Une réfutation de l’irrationalité des cultivateurs : Le Roy. Article Fermier de l’Encyclopédie (1756)

On ne peut pas entreprendre de détailler tout ce qu'un fermier doit savoir pour diriger son labourage le mieux qu'il est possible. La théorie de l'agriculture est simple, les principes sont en petit nombre ; mais les circonstances obligent à les modifier de tant de manières, que les règles échappent à travers la foule des exceptions. La vraie science ne peut être enseignée que par la pratique, qui est la grande maîtresse des arts ; & elle n’est donnée dans toute son étendue, qu'à ceux qui sont nés avec du sens & de l’esprit. Pour ceux-là, nous pouvons assurer qu’ils savent beaucoup ; nous oserions presque dire qu’on n'en saura pas plus qu’eux, s’il n'était pas plus utile & plus doux d’espérer toujours des progrès.

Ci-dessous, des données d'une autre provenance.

-- pv_equiv track=rewrite | github.com/Magalileodato/Paython | paython_serie2/questao3_b.py | calcular_crc8
-- ===== SOURCE A (Python) =====
-- def calcular_crc8(data_bytes, polinomio=0x07):
--     crc = 0
--     for byte in data_bytes:
--         crc ^= byte
--         for _ in range(8):
--             if crc & 0x80:
--                 crc = (crc << 1) ^ polinomio
--             else:
--                 crc <<= 1
--             crc &= 0xFF
--     return crc
-- ===== SOURCE B (Python) =====
-- def calcular_crc8(data_bytes, polinomio=0x07):
--     p = polinomio % 256
--     table = []
--     for i in range(256):
--         c = i
--         for _ in range(8):
--             c = (c * 2) % 256 ^ p if c >= 128 else (c * 2) % 256
--         table.append(c)
--     crc = 0
--     for byte in data_bytes:
--         crc = table[(byte % 256) ^ crc]
--     return crc
-- ===== Notes on version B (the rewrite author's own statement) =====
-- stated objective: faster
-- what changed: B precomputes a 256-entry lookup table from the polynomial reduced mod 256 (so the whole computation runs on nonnegative residues) and then processes each byte with a single table lookup indexed by (byte % 256) ^ crc, replacing A's per-byte 8-iteration signed bit loop.
import Mathlib
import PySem

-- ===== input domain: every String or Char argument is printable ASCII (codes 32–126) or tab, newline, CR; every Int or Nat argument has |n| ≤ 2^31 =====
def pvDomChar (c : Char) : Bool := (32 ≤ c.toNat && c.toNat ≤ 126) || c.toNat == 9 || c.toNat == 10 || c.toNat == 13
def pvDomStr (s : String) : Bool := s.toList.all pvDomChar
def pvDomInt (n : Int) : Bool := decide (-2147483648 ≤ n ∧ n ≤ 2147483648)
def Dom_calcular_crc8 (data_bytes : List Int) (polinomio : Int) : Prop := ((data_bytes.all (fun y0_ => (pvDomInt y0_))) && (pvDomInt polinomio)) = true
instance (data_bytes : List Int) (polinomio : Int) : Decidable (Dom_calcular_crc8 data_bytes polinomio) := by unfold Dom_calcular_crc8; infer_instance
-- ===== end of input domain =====

-- B precomputes a 256-entry lookup table from the polynomial (reduced once mod 256, so the
-- table lives in nonnegative residues) and then processes each byte with one table lookup,
-- replacing A's per-byte 8-step signed bit loop: a constant-factor speedup on long inputs.

-- ===== PORT A =====
def calcular_crc8 (data_bytes : List Int) (polinomio : Int) : Int :=
  data_bytes.foldl (fun crc byte =>
    (List.range 8).foldl (fun crc _ =>
      PySem.Int.band
        (if PySem.Int.band crc 0x80 ≠ 0 then PySem.Int.bxor (crc <<< (1 : Nat)) polinomio
         else crc <<< (1 : Nat)) 0xFF)
      (PySem.Int.bxor crc byte)) 0

-- ===== PORT B =====
-- Source B's `p = polinomio % 256` and `byte % 256` are Python mods with positive divisor, hence
-- values in [0, 256): they are kept as Nat (`.toNat` is exact on them).  All table entries and
-- `crc` are then Nats < 256; the table index `(byte % 256) ^ crc` is < 256, so Python's list
-- indexing never raises and `List.getD … 0` is exact here.
def calcular_crc8_alt (data_bytes : List Int) (polinomio : Int) : Int :=
  let p : Nat := (PySem.Int.mod polinomio 256).toNat
  let table : List Nat := (List.range 256).map (fun i =>
    (List.range 8).foldl (fun c _ =>
      if 128 ≤ c then (c * 2) % 256 ^^^ p else (c * 2) % 256) i)
  ((data_bytes.foldl (fun crc byte =>
      table.getD ((PySem.Int.mod byte 256).toNat ^^^ crc) 0) 0 : Nat) : Int)

-- ===== PRECONDITION & SPEC =====
def Spec_calcular_crc8 (data_bytes : List Int) (polinomio : Int) (out : Int) : Prop := out = calcular_crc8_alt data_bytes polinomio
instance (data_bytes : List Int) (polinomio : Int) (out : Int) : Decidable (Spec_calcular_crc8 data_bytes polinomio out) := by unfold Spec_calcular_crc8; infer_instance

-- ===== CLAIM (what is proved, stated in full; the proofs are below) =====
def Claim_equal_calcular_crc8 : Prop := ∀ (data_bytes : List Int) (polinomio : Int), Dom_calcular_crc8 data_bytes polinomio → Spec_calcular_crc8 data_bytes polinomio (calcular_crc8 data_bytes polinomio)

-- ===== LEMMAS AND PROOFS =====

-- Nat toolkit
theorem pvNatAnd255 (m : Nat) : m &&& 255 = m % 256 := by
  simpa using Nat.and_two_pow_sub_one_eq_mod m 8

set_option maxRecDepth 8192 in
theorem pvNatSmall : ∀ b : Nat, b < 256 →
    (255 ^^^ b = 255 - b ∧ b &&& 128 = if 128 ≤ b then 128 else 0) := by decide

theorem pvNatAnd128 (m : Nat) : m &&& 128 = if 128 ≤ m % 256 then 128 else 0 := by
  have h : m &&& 128 = (m % 256) &&& 128 := by
    rw [← pvNatAnd255, Nat.and_assoc, show (255 &&& 128 : Nat) = 128 by decide]
  rw [h, (pvNatSmall (m % 256) (Nat.mod_lt _ (by norm_num))).2]

theorem pvNatXorMod (m n : Nat) : (m ^^^ n) % 256 = (m % 256) ^^^ (n % 256) := by
  rw [← pvNatAnd255, Nat.and_xor_distrib_right, pvNatAnd255, pvNatAnd255]

theorem pvXorLt (a b : Nat) (ha : a < 256) (hb : b < 256) : a ^^^ b < 256 :=
  Nat.xor_lt_two_pow (n := 8) ha hb

theorem pvCompl (a b : Nat) (hb : b < 256) (h : a = 255 - b) (s : Nat) (hs : s < 256) :
    a ^^^ s = 255 - (b ^^^ s) := by
  have h1 : a = 255 ^^^ b := by rw [(pvNatSmall b hb).1, h]
  have h2 : 255 ^^^ (b ^^^ s) = 255 - (b ^^^ s) := (pvNatSmall _ (pvXorLt b s hb hs)).1
  rw [h1, Nat.xor_assoc, h2]

-- band / bxor characterizations modulo 256
theorem pvBand255 (x : Int) : PySem.Int.band x 255 = x % 256 := by
  unfold PySem.Int.band
  split_ifs with h1 h2 h2
  · rw [show Int.toNat 255 = 255 from rfl, pvNatAnd255]; omega
  · omega
  · rw [show Int.toNat 255 = 255 from rfl, Nat.and_comm 255 _, pvNatAnd255]; omega
  · omega

theorem pvBand128 (x : Int) : (PySem.Int.band x 0x80 ≠ 0) ↔ 128 ≤ x % 256 := by
  unfold PySem.Int.band
  split_ifs with h1 h2 h2
  · rw [show Int.toNat 0x80 = 128 from rfl, pvNatAnd128]
    constructor
    · intro h; by_contra hc
      have hlt : ¬ 128 ≤ x.toNat % 256 := by omega
      simp [hlt] at h
    · intro h
      have hle : 128 ≤ x.toNat % 256 := by omega
      simp [hle]
  · omega
  · rw [show Int.toNat 0x80 = 128 from rfl, Nat.and_comm 128 _, pvNatAnd128]
    have hm : ((-x - 1).toNat : Int) = -x - 1 := by omega
    by_cases hb : 128 ≤ (-x - 1).toNat % 256
    · simp only [if_pos hb]; omega
    · simp only [if_neg hb]; omega
  · omega

theorem pvBxorMod (y p : Int) :
    (PySem.Int.bxor y p) % 256 = (((y % 256).toNat) ^^^ ((p % 256).toNat) : Nat) := by
  unfold PySem.Int.bxor
  split_ifs with h1 h2 h2
  · have ha : (y % 256).toNat = y.toNat % 256 := by omega
    have hb : (p % 256).toNat = p.toNat % 256 := by omega
    rw [ha, hb, ← pvNatXorMod]; omega
  · have ha : (y % 256).toNat = y.toNat % 256 := by omega
    have hb : (p % 256).toNat = 255 - (-p - 1).toNat % 256 := by omega
    have hx : (p % 256).toNat ^^^ (y % 256).toNat
        = 255 - ((-p - 1).toNat % 256 ^^^ (y % 256).toNat) := by
      exact pvCompl _ _ (by omega) hb _ (by omega)
    have hk : ((y.toNat ^^^ (-p - 1).toNat) : Nat) % 256
        = (y % 256).toNat ^^^ (-p - 1).toNat % 256 := by
      rw [pvNatXorMod, ha]
    have hlt : (-p - 1).toNat % 256 ^^^ (y % 256).toNat < 256 :=
      pvXorLt _ _ (by omega) (by omega)
    rw [Nat.xor_comm ((y % 256).toNat)]
    rw [hx, Nat.xor_comm ((-p-1).toNat % 256)] at *
    omega
  · have ha : (y % 256).toNat = 255 - (-y - 1).toNat % 256 := by omega
    have hb : (p % 256).toNat = p.toNat % 256 := by omega
    have hx : (y % 256).toNat ^^^ (p % 256).toNat
        = 255 - ((-y - 1).toNat % 256 ^^^ (p % 256).toNat) :=
      pvCompl _ _ (by omega) ha _ (by omega)
    have hk : (((-y - 1).toNat ^^^ p.toNat) : Nat) % 256
        = (-y - 1).toNat % 256 ^^^ (p % 256).toNat := by
      rw [pvNatXorMod, hb]
    have hlt : (-y - 1).toNat % 256 ^^^ (p % 256).toNat < 256 :=
      pvXorLt _ _ (by omega) (by omega)
    rw [hx]
    omega
  · have ha : (y % 256).toNat = 255 - (-y - 1).toNat % 256 := by omega
    have hb : (p % 256).toNat = 255 - (-p - 1).toNat % 256 := by omega
    have hx : (y % 256).toNat ^^^ (p % 256).toNat
        = 255 - ((-y - 1).toNat % 256 ^^^ (p % 256).toNat) :=
      pvCompl _ _ (by omega) ha _ (by omega)
    have hy : (p % 256).toNat ^^^ ((-y - 1).toNat % 256)
        = 255 - ((-p - 1).toNat % 256 ^^^ ((-y - 1).toNat % 256)) :=
      pvCompl _ _ (by omega) hb _ (by omega)
    have hc1 : (-y - 1).toNat % 256 ^^^ (p % 256).toNat
        = (p % 256).toNat ^^^ ((-y - 1).toNat % 256) := Nat.xor_comm _ _
    have hc2 : (-p - 1).toNat % 256 ^^^ ((-y - 1).toNat % 256)
        = (-y - 1).toNat % 256 ^^^ ((-p - 1).toNat % 256) := Nat.xor_comm _ _
    have hk : (((-y - 1).toNat ^^^ (-p - 1).toNat) : Nat) % 256
        = (-y - 1).toNat % 256 ^^^ ((-p - 1).toNat % 256) := pvNatXorMod _ _
    have hlt2 : (-y - 1).toNat % 256 ^^^ ((-p - 1).toNat % 256) < 256 :=
      pvXorLt _ _ (by omega) (by omega)
    omega

-- A's inner-loop body and n-round iteration
def pvStep (pol c : Int) : Int :=
  PySem.Int.band
    (if PySem.Int.band c 0x80 ≠ 0 then PySem.Int.bxor (c <<< (1 : Nat)) pol
     else c <<< (1 : Nat)) 0xFF

def pvRoundN (pol : Int) (n : Nat) (c : Int) : Int :=
  (List.range n).foldl (fun c _ => pvStep pol c) c

-- B's inner-loop body and n-round iteration
def pvNStep (p c : Nat) : Nat := if 128 ≤ c then (c * 2) % 256 ^^^ p else (c * 2) % 256

def pvNRoundN (p : Nat) (n c : Nat) : Nat :=
  (List.range n).foldl (fun c _ => pvNStep p c) c

theorem pvShift1 (c : Int) : c <<< (1 : Nat) = 2 * c := by
  rw [Int.shiftLeft_eq]; ring

theorem pvModPos (x : Int) : PySem.Int.mod x 256 = x % 256 :=
  PySem.Int.mod_eq_emod_of_pos (by norm_num)

-- one A-step on a Nat-represented state equals one B-step, cast
theorem pvStepAgree (pol : Int) (c : Nat) (hc : c < 256) :
    pvStep pol (↑c) = ↑(pvNStep (PySem.Int.mod pol 256).toNat c) := by
  have hp : ((PySem.Int.mod pol 256).toNat : Int) = pol % 256 := by
    rw [pvModPos]; omega
  have hcm : (↑c : Int) % 256 = ↑c := by omega
  unfold pvStep pvNStep
  by_cases hb : 128 ≤ c
  · rw [if_pos ((pvBand128 _).mpr (by omega)), if_pos hb]
    rw [pvBand255, pvShift1, pvBxorMod, pvModPos]
    congr 2
    omega
  · rw [if_neg (fun hx => hb (by have := (pvBand128 _).mp hx; omega)), if_neg hb]
    rw [pvBand255, pvShift1]
    omega

theorem pvNStepBound (p c : Nat) (hp : p < 256) : pvNStep p c < 256 := by
  unfold pvNStep
  split_ifs
  · exact pvXorLt _ _ (Nat.mod_lt _ (by norm_num)) hp
  · exact Nat.mod_lt _ (by norm_num)

theorem pvModToNatLt (x : Int) : (PySem.Int.mod x 256).toNat < 256 := by
  rw [pvModPos]; omega

theorem pvRoundAgree (pol : Int) (n : Nat) (c : Nat) (hc : c < 256) :
    pvRoundN pol n (↑c) = ↑(pvNRoundN (PySem.Int.mod pol 256).toNat n c)
      ∧ pvNRoundN (PySem.Int.mod pol 256).toNat n c < 256 := by
  induction n generalizing c with
  | zero => exact ⟨rfl, hc⟩
  | succ k ih =>
    have hstep := pvStepAgree pol c hc
    have hlt := pvNStepBound (PySem.Int.mod pol 256).toNat c (pvModToNatLt pol)
    have ihk := ih (pvNStep (PySem.Int.mod pol 256).toNat c) hlt
    unfold pvRoundN pvNRoundN at *
    rw [List.range_succ_eq_map] at *
    simp only [List.foldl_cons, List.foldl_map] at *
    rw [hstep]
    exact ihk

-- congruence for A's round: only the state mod 256 matters
theorem pvStepCongr (pol c₁ c₂ : Int) (h : c₁ % 256 = c₂ % 256) :
    pvStep pol c₁ = pvStep pol c₂ := by
  unfold pvStep
  have h2 : (2 * c₁) % 256 = (2 * c₂) % 256 := by omega
  by_cases hb : 128 ≤ c₁ % 256
  · rw [if_pos ((pvBand128 c₁).mpr hb), if_pos ((pvBand128 c₂).mpr (by omega))]
    rw [pvBand255, pvBand255, pvShift1, pvShift1, pvBxorMod, pvBxorMod, h2]
  · rw [if_neg (fun hc => hb (by have := (pvBand128 c₁).mp hc; omega)),
        if_neg (fun hc => hb (by have := (pvBand128 c₂).mp hc; omega))]
    rw [pvBand255, pvBand255, pvShift1, pvShift1, h2]

theorem pvRoundN_succ (pol : Int) (n : Nat) (c : Int) :
    pvRoundN pol (n + 1) c = pvRoundN pol n (pvStep pol c) := by
  unfold pvRoundN
  rw [List.range_succ_eq_map]
  simp only [List.foldl_cons, List.foldl_map]

theorem pvRoundCongr (pol : Int) (n : Nat) (c₁ c₂ : Int) (h : c₁ % 256 = c₂ % 256) :
    pvRoundN pol (n + 1) c₁ = pvRoundN pol (n + 1) c₂ := by
  rw [pvRoundN_succ, pvRoundN_succ, pvStepCongr pol c₁ c₂ h]

-- B's table lookup at an in-range index is the 8-round function
theorem pvTblGet (p : Nat) (j : Nat) (hj : j < 256) :
    (List.getD ((List.range 256).map (fun i => pvNRoundN p 8 i)) j 0) = pvNRoundN p 8 j := by
  have hlt : j < ((List.range 256).map (fun i => pvNRoundN p 8 i)).length := by
    rw [List.length_map, List.length_range]; omega
  rw [List.getD_eq_getElem _ _ hlt]
  simp only [List.getElem_map, List.getElem_range]

-- per-byte agreement: A's round on (crc ^ byte) = table[(byte % 256) ^ crc], cast
theorem pvByteAgree (pol byte : Int) (n : Nat) (hn : n < 256) :
    pvRoundN pol 8 (PySem.Int.bxor (↑n) byte)
      = ↑(List.getD ((List.range 256).map (fun i => pvNRoundN (PySem.Int.mod pol 256).toNat 8 i))
            ((PySem.Int.mod byte 256).toNat ^^^ n) 0)
    ∧ (List.getD ((List.range 256).map (fun i => pvNRoundN (PySem.Int.mod pol 256).toNat 8 i))
            ((PySem.Int.mod byte 256).toNat ^^^ n) 0) < 256 := by
  set m : Nat := (PySem.Int.mod byte 256).toNat with hm
  have hmlt : m < 256 := pvModToNatLt byte
  have hxlt : n ^^^ m < 256 := pvXorLt n m hn hmlt
  have hmod : (PySem.Int.bxor (↑n) byte) % 256 = ((n ^^^ m : Nat) : Int) := by
    rw [pvBxorMod]
    have h1 : (((n : Int)) % 256).toNat = n := by omega
    have h2 : ((byte % 256)).toNat = m := by rw [hm, pvModPos]
    rw [h1, h2]
  have hcongr : pvRoundN pol 8 (PySem.Int.bxor (↑n) byte) = pvRoundN pol 8 ((n ^^^ m : Nat) : Int) := by
    exact pvRoundCongr pol 7 _ _ (by rw [hmod]; omega)
  have hround := pvRoundAgree pol 8 (n ^^^ m) hxlt
  rw [Nat.xor_comm m n, pvTblGet _ _ hxlt]
  exact ⟨by rw [hcongr, hround.1], hround.2⟩

-- the two folds agree, state cast, by induction on the byte list
theorem pvFoldAgree (pol : Int) (db : List Int) (n : Nat) (hn : n < 256) :
    db.foldl (fun crc byte => pvRoundN pol 8 (PySem.Int.bxor crc byte)) (↑n)
      = ↑(db.foldl (fun crc byte =>
          List.getD ((List.range 256).map (fun i => pvNRoundN (PySem.Int.mod pol 256).toNat 8 i))
            ((PySem.Int.mod byte 256).toNat ^^^ crc) 0) n) := by
  induction db generalizing n with
  | nil => rfl
  | cons b t ih =>
    simp only [List.foldl_cons]
    have h := pvByteAgree pol b n hn
    rw [h.1]
    exact ih _ h.2

theorem pvBridgeA (db : List Int) (pol : Int) :
    calcular_crc8 db pol
      = db.foldl (fun crc byte => pvRoundN pol 8 (PySem.Int.bxor crc byte)) 0 := rfl

theorem pvBridgeB (db : List Int) (pol : Int) :
    calcular_crc8_alt db pol
      = ↑(db.foldl (fun crc byte =>
          List.getD ((List.range 256).map (fun i => pvNRoundN (PySem.Int.mod pol 256).toNat 8 i))
            ((PySem.Int.mod byte 256).toNat ^^^ crc) 0) 0) := rfl

-- ===== VERDICT (by name: the statement is the Claim_ definition above) =====
theorem calcular_crc8_spec : Claim_equal_calcular_crc8 := by
  intro db pol _
  unfold Spec_calcular_crc8
  rw [pvBridgeA, pvBridgeB]
  exact_mod_cast pvFoldAgree pol db 0 (by norm_num)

Pourquoi les Philosophes, amis de l’humanité, qui ont tenté d'ouvrir des routes nouvelles dans l’agriculture, n'ont-ils pas eu cette opinion raisonnable de nos bons fermiers ? En se familiarisant avec eux, ils auraient trouvé dans des faits constants la solution de leurs problèmes ; ils se seraient épargné beaucoup d’expériences, en s'instruisant de celles qui sont déjà faites : faute de ce soin, ils ont quelquefois marché à tâtons dans un lieu qui n’était point obscur. (...)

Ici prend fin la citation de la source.